LOS ROMANTICOS PIANOS SE ARAÑAN
por la noche y salen a la total
oscuridad sin fundamento
como en un doble arco iris negro.
Total oscuridad de los incendios.
En busca del amor que perdieron
no pueden dormir ya las olas.
No lo encontraran en la memoria
que hurgan a tientas, más ciegas
que nunca. Los románticos pianos
se aroman y destilan en la seda mecánica
del mar.

 

 

HOMBRES DEL MAR, VED CON EL QUINQUÉ DE VUESTRO BARCO
este sonámbulo de su lengua. Marineros, majestades
¿qué barco está amarrado y cuál está navegando?
Toda la tristeza del mar está en su lejanía,
en su cuaderno de expulsiones.

 

 

SARGO QUE BUSCABAS ENTRE PECES
tu nombre jamás recto.

 

 

CAJA DE DIAPASONES

Cuando las psicopatías, ese no doler
el daño que hemos hecho es dos diapasones
tan distintos vibrando que nos gustan
y disgustan como la soledad a la vez.
No emociona, ni hipnotiza.

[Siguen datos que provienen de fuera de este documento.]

-- pv_equiv track=rewrite | github.com/3dg1luk43/ha_mqtt_dash | custom_components/ha_mqtt_dash/mqtt_bridge.py | _dedupe_devices
-- ===== SOURCE A (Python) =====
-- from typing import Any, Dict, List, Optional, Set
--
-- def _dedupe_devices(devices: List[Dict[str, Any]]) -> List[Dict[str, Any]]:
--     """Return devices unique by device_id; prefer entries with GUID or a non-empty profile."""
--     by_id: Dict[str, Dict[str, Any]] = {}
--     for d in devices:
--         did = (d.get("device_id") or "").strip()
--         if not did:
--             continue
--         prev = by_id.get(did)
--         if not prev:
--             by_id[did] = d
--             continue
--         # prefer one with guid, then with profile
--         score_prev = (1 if prev.get("guid") else 0) + (1 if (prev.get("profile") or "") else 0)
--         score_new  = (1 if d.get("guid") else 0) + (1 if (d.get("profile") or "") else 0)
--         if score_new >= score_prev:
--             by_id[did] = d
--     return list(by_id.values())
-- ===== SOURCE B (Python) =====
-- def _entry_score(d):
--     return (1 if d.get("guid") else 0) + (1 if (d.get("profile") or "") else 0)
--
-- def _dedupe_devices(devices):
--     """Two-pass: group entries by device_id, then pick each group's best-scoring entry."""
--     groups = {}
--     for d in devices:
--         did = (d.get("device_id") or "").strip()
--         if not did:
--             continue
--         groups.setdefault(did, []).append(d)
--     result = []
--     for entries in groups.values():
--         best = entries[0]
--         for e in entries[1:]:
--             if _entry_score(e) >= _entry_score(best):
--                 best = e
--         result.append(best)
--     return result
-- ===== Notes on version B (the rewrite author's own statement) =====
-- stated objective: alternative
-- what changed: Replaces A's single-pass dict that keeps only the best-so-far entry per id with a two-pass scheme: first group all entries by stripped device_id in an ordered dict, then select each group's best-scoring entry (ties going to the last) in first-appearance order.
import Mathlib
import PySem

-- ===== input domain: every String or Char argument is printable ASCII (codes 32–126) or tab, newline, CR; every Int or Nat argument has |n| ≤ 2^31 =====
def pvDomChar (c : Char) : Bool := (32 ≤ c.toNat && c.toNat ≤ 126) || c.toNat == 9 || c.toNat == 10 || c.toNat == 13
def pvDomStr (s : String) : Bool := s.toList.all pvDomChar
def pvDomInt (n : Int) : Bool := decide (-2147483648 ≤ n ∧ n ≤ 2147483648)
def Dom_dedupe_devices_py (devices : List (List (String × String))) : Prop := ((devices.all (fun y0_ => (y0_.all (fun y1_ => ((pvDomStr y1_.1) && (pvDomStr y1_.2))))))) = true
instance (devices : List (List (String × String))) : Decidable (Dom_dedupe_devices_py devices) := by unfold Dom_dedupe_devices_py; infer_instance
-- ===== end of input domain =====

-- B replaces A's single-pass best-so-far dict by a two-pass scheme (group by device_id,
-- then pick each group's best-scoring entry, ties to the last); objective: alternative.

-- shared helpers: a device is a Python dict, i.e. an association list; `pvGet d k` = d.get(k)
def pvGet (d : List (String × String)) (k : String) : Option String :=
  (PySem.Dict.mk d).get? k

-- (1 if d.get("guid") else 0) + (1 if (d.get("profile") or "") else 0)
def devScore (d : List (String × String)) : Int :=
  (if (pvGet d "guid").getD "" ≠ "" then 1 else 0)
    + (if (pvGet d "profile").getD "" ≠ "" then 1 else 0)

-- ===== PORT A =====
def dedupe_devices_py (devices : List (List (String × String))) : List (List (String × String)) :=
  (devices.foldl
    (fun by_id d =>
      let did := PySem.Str.strip ((pvGet d "device_id").getD "")
      if did = "" then by_id
      else
        match by_id.get? did with
        | none => by_id.insert did d
        | some prev =>
          if prev = [] then by_id.insert did d   -- Python's `if not prev` is also true on an empty dict
          else if devScore d ≥ devScore prev then by_id.insert did d
          else by_id)
    (PySem.Dict.empty : PySem.Dict String (List (String × String)))).values

-- ===== PORT B =====
-- best = entries[0]; for e in entries[1:]: if score(e) >= score(best): best = e
def bestOf (l : List (List (String × String))) : List (String × String) :=
  match l with
  | [] => []
  | h :: t => t.foldl (fun best e => if devScore e ≥ devScore best then e else best) h

def dedupe_devices_py_alt (devices : List (List (String × String))) : List (List (String × String)) :=
  let groups :=
    devices.foldl
      (fun g d =>
        let did := PySem.Str.strip ((pvGet d "device_id").getD "")
        if did = "" then g
        else g.modify did [] (· ++ [d]))   -- groups.setdefault(did, []).append(d)
      (PySem.Dict.empty : PySem.Dict String (List (List (String × String))))
  groups.values.map bestOf

-- ===== PRECONDITION & SPEC =====
def Spec_dedupe_devices_py (devices : List (List (String × String))) (out : List (List (String × String))) : Prop := out = dedupe_devices_py_alt devices
instance (devices : List (List (String × String))) (out : List (List (String × String))) : Decidable (Spec_dedupe_devices_py devices out) := by unfold Spec_dedupe_devices_py; infer_instance

-- ===== CLAIM (what is proved, stated in full; the proofs are below) =====
def Claim_equal_dedupe_devices_py : Prop := ∀ (devices : List (List (String × String))), Dom_dedupe_devices_py devices → Spec_dedupe_devices_py devices (dedupe_devices_py devices)

-- ===== LEMMAS AND PROOFS =====

-- the two loop bodies, named for the proofs (definitionally the ports' lambdas)
def stepA (by_id : PySem.Dict String (List (String × String))) (d : List (String × String)) :
    PySem.Dict String (List (String × String)) :=
  let did := PySem.Str.strip ((pvGet d "device_id").getD "")
  if did = "" then by_id
  else
    match by_id.get? did with
    | none => by_id.insert did d
    | some prev =>
      if prev = [] then by_id.insert did d
      else if devScore d ≥ devScore prev then by_id.insert did d
      else by_id

def stepB (g : PySem.Dict String (List (List (String × String)))) (d : List (String × String)) :
    PySem.Dict String (List (List (String × String))) :=
  let did := PySem.Str.strip ((pvGet d "device_id").getD "")
  if did = "" then g
  else g.modify did [] (· ++ [d])

lemma dedupeA_eq (devices : List (List (String × String))) :
    dedupe_devices_py devices = (devices.foldl stepA PySem.Dict.empty).values := rfl

lemma dedupeB_eq (devices : List (List (String × String))) :
    dedupe_devices_py_alt devices = ((devices.foldl stepB PySem.Dict.empty).values).map bestOf := rfl

-- the coupling invariant between A's dict and B's grouping dict
def DRel (a : PySem.Dict String (List (String × String)))
    (g : PySem.Dict String (List (List (String × String)))) : Prop :=
  a.items = g.items.map (fun p => (p.1, bestOf p.2))
    ∧ g.keys.Nodup
    ∧ ∀ p ∈ g.items, p.2 ≠ [] ∧ ∀ e ∈ p.2, e ≠ []

lemma foldl_best_mem (h : List (String × String)) (t : List (List (String × String))) :
    t.foldl (fun best e => if devScore e ≥ devScore best then e else best) h ∈ h :: t := by
  induction t generalizing h with
  | nil => simp
  | cons a t ih =>
    simp only [List.foldl_cons]
    rcases List.mem_cons.1 (ih (if devScore a ≥ devScore h then a else h)) with hm | hm
    · rw [hm]; split <;> simp
    · simp [hm]

lemma bestOf_mem (l : List (List (String × String))) (hl : l ≠ []) : bestOf l ∈ l := by
  cases l with
  | nil => exact absurd rfl hl
  | cons h t => exact foldl_best_mem h t

lemma bestOf_append (l : List (List (String × String))) (hl : l ≠ []) (d : List (String × String)) :
    bestOf (l ++ [d]) = if devScore d ≥ devScore (bestOf l) then d else bestOf l := by
  cases l with
  | nil => exact absurd rfl hl
  | cons h t => simp [bestOf, List.foldl_append]

lemma d_ne_nil_of_did (d : List (String × String))
    (hd : PySem.Str.strip ((pvGet d "device_id").getD "") ≠ "") : d ≠ [] := by
  intro hnil
  subst hnil
  exact hd (by decide)

lemma get?_of_items_map (a : PySem.Dict String (List (String × String)))
    (g : PySem.Dict String (List (List (String × String))))
    (h : a.items = g.items.map (fun p => (p.1, bestOf p.2))) (k : String) :
    a.get? k = (g.get? k).map bestOf := by
  simp only [PySem.Dict.get?, h, List.find?_map]
  have : ((fun p : String × List (String × String) => p.1 == k) ∘
      (fun p : String × List (List (String × String)) => (p.1, bestOf p.2)))
      = (fun p => p.1 == k) := rfl
  rw [this]
  cases g.items.find? (fun p => p.1 == k) <;> rfl

lemma step_rel (a : PySem.Dict String (List (String × String)))
    (g : PySem.Dict String (List (List (String × String))))
    (h : DRel a g) (d : List (String × String)) : DRel (stepA a d) (stepB g d) := by
  obtain ⟨hitems, hnd, hne⟩ := h
  unfold stepA stepB
  by_cases hdid : PySem.Str.strip ((pvGet d "device_id").getD "") = ""
  · simp only [hdid, if_pos]
    exact ⟨hitems, hnd, hne⟩
  · simp only [if_neg hdid]
    have hdne : d ≠ [] := d_ne_nil_of_did d hdid
    set did := PySem.Str.strip ((pvGet d "device_id").getD "") with hdidd
    have hget : a.get? did = (g.get? did).map bestOf := get?_of_items_map a g hitems did
    have hmod : g.modify did [] (· ++ [d]) = g.insert did ((g.getD did []) ++ [d]) := rfl
    cases hgd : g.get? did with
    | none =>
      have hga : a.get? did = none := by rw [hget, hgd]; rfl
      have hcg : g.contains did = false := by
        rw [PySem.Dict.contains_eq_isSome_get?, hgd]; rfl
      have hca : a.contains did = false := by
        rw [PySem.Dict.contains_eq_isSome_get?, hga]; rfl
      have hgetD : g.getD did [] = [] := by rw [PySem.Dict.getD_eq_get?_getD, hgd]; rfl
      rw [hga, hmod, hgetD]
      refine ⟨?_, ?_, ?_⟩
      · rw [PySem.Dict.items_insert_of_not_contains _ _ hca,
          PySem.Dict.items_insert_of_not_contains _ _ hcg, List.map_append, hitems]
        rfl
      · exact PySem.Dict.nodup_keys_insert _ _ _ hnd
      · intro p hp
        rcases (PySem.Dict.mem_items_insert _ _ _ _).1 hp with hp1 | hp1
        · subst hp1
          exact ⟨by simp, by intro e he; simp at he; subst he; exact hdne⟩
        · exact hne p hp1.1
    | some l =>
      have hlm : (did, l) ∈ g.items := PySem.Dict.mem_items_of_get?_eq_some _ hgd
      have hlprops := hne (did, l) hlm
      have hlne : l ≠ [] := hlprops.1
      have hprev_mem : bestOf l ∈ l := bestOf_mem l hlne
      have hprev_ne : bestOf l ≠ [] := hlprops.2 _ hprev_mem
      have hga : a.get? did = some (bestOf l) := by rw [hget, hgd]; rfl
      have hcg : g.contains did = true := by
        rw [PySem.Dict.contains_eq_isSome_get?, hgd]; rfl
      have hca : a.contains did = true := by
        rw [PySem.Dict.contains_eq_isSome_get?, hga]; rfl
      have hgetD : g.getD did [] = l := by rw [PySem.Dict.getD_eq_get?_getD, hgd]; rfl
      rw [hga, hmod, hgetD]
      simp only [if_neg hprev_ne]
      have hbapp := bestOf_append l hlne d
      have hItemsB : (g.insert did (l ++ [d])).items
          = g.items.map (fun p => if p.1 == did then (did, l ++ [d]) else p) :=
        PySem.Dict.items_insert_of_contains _ _ hcg
      have hMemB : ∀ p ∈ (g.insert did (l ++ [d])).items, p.2 ≠ [] ∧ ∀ e ∈ p.2, e ≠ [] := by
        intro p hp
        rcases (PySem.Dict.mem_items_insert _ _ _ _).1 hp with hp1 | hp1
        · subst hp1
          refine ⟨by simp, ?_⟩
          intro e he
          rcases List.mem_append.1 he with he | he
          · exact hlprops.2 e he
          · simp at he; subst he; exact hdne
        · exact hne p hp1.1
      have hNodB : (g.insert did (l ++ [d])).keys.Nodup := PySem.Dict.nodup_keys_insert _ _ _ hnd
      by_cases hs : devScore d ≥ devScore (bestOf l)
      · simp only [if_pos hs]
        refine ⟨?_, hNodB, hMemB⟩
        rw [PySem.Dict.items_insert_of_contains _ _ hca, hItemsB, hitems,
          List.map_map, List.map_map]
        apply List.map_congr_left
        intro p _
        simp only [Function.comp]
        by_cases hk : p.1 == did
        · simp [hk, hbapp, if_pos hs]
        · simp [hk]
      · simp only [if_neg hs]
        refine ⟨?_, hNodB, hMemB⟩
        rw [hItemsB, hitems, List.map_map]
        apply List.map_congr_left
        rintro ⟨pk, pv⟩ hp
        simp only [Function.comp]
        by_cases hk : pk == did
        · have hkeq : pk = did := eq_of_beq hk
          have hsome : g.get? pk = some pv := PySem.Dict.get?_of_mem_items g hp hnd
          rw [hkeq, hgd] at hsome
          have hpl : pv = l := by injection hsome with hh; exact hh.symm
          simp [hbapp, if_neg hs, hkeq, hpl]
        · simp [hk]

lemma rel_foldl (devices : List (List (String × String)))
    (a : PySem.Dict String (List (String × String)))
    (g : PySem.Dict String (List (List (String × String))))
    (h : DRel a g) : DRel (devices.foldl stepA a) (devices.foldl stepB g) := by
  induction devices generalizing a g with
  | nil => exact h
  | cons d t ih => exact ih _ _ (step_rel a g h d)

-- ===== VERDICT (by name: the statement is the Claim_ definition above) =====
theorem dedupe_devices_py_spec : Claim_equal_dedupe_devices_py := by
  intro devices _
  unfold Spec_dedupe_devices_py
  rw [dedupeA_eq, dedupeB_eq]
  have hrel : DRel (devices.foldl stepA PySem.Dict.empty) (devices.foldl stepB PySem.Dict.empty) :=
    rel_foldl devices _ _ ⟨rfl, by simp [PySem.Dict.keys_empty], by simp [PySem.Dict.empty]⟩
  simp only [PySem.Dict.values, hrel.1, List.map_map]
  rfl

Sí suspende,
algo es algo.
Y entonces la sordera es lo que oímos,
un vibrar, un silencio hasta el mar compacto.
Entonces la sordera es audición.
Oh tus oídos viciosos no tienen culpa.
Has amado la habitación y lo mismo
que negaste ha sonado en su vacío.

 

 

LAS ROPAS DEL MAR AZULES
sobre la espejeante superficie un día de sol
y los trajes de luces que yo recuerdo
aquí en medio, machos de los toreros,
sangre en la tremenda zapatilla
de la gente raquítica de una época,
¿qué derecho tengo a poner juntos?
Un barco no es un toro.
Jamás me dispuse a contemplarlos.
Si un día tengo que torcer
mi capa más para abatir
la ola más reacia contra el mundo,
tierra o mar, diré
que mi futuro he contemplado.
No importará arpén, estoque o pluma,
mis manos serán humildes
y no temblarán cuando el ángel
tiemble sin brillo, sin color.

 

 

EL HUMO DEL MAR, MI RESUMEN
-otros lo llaman las brumas-
tengo ante mí.
Ya sé que poco es para ofreceros
y menos a vosotros, aún allí en la bocana.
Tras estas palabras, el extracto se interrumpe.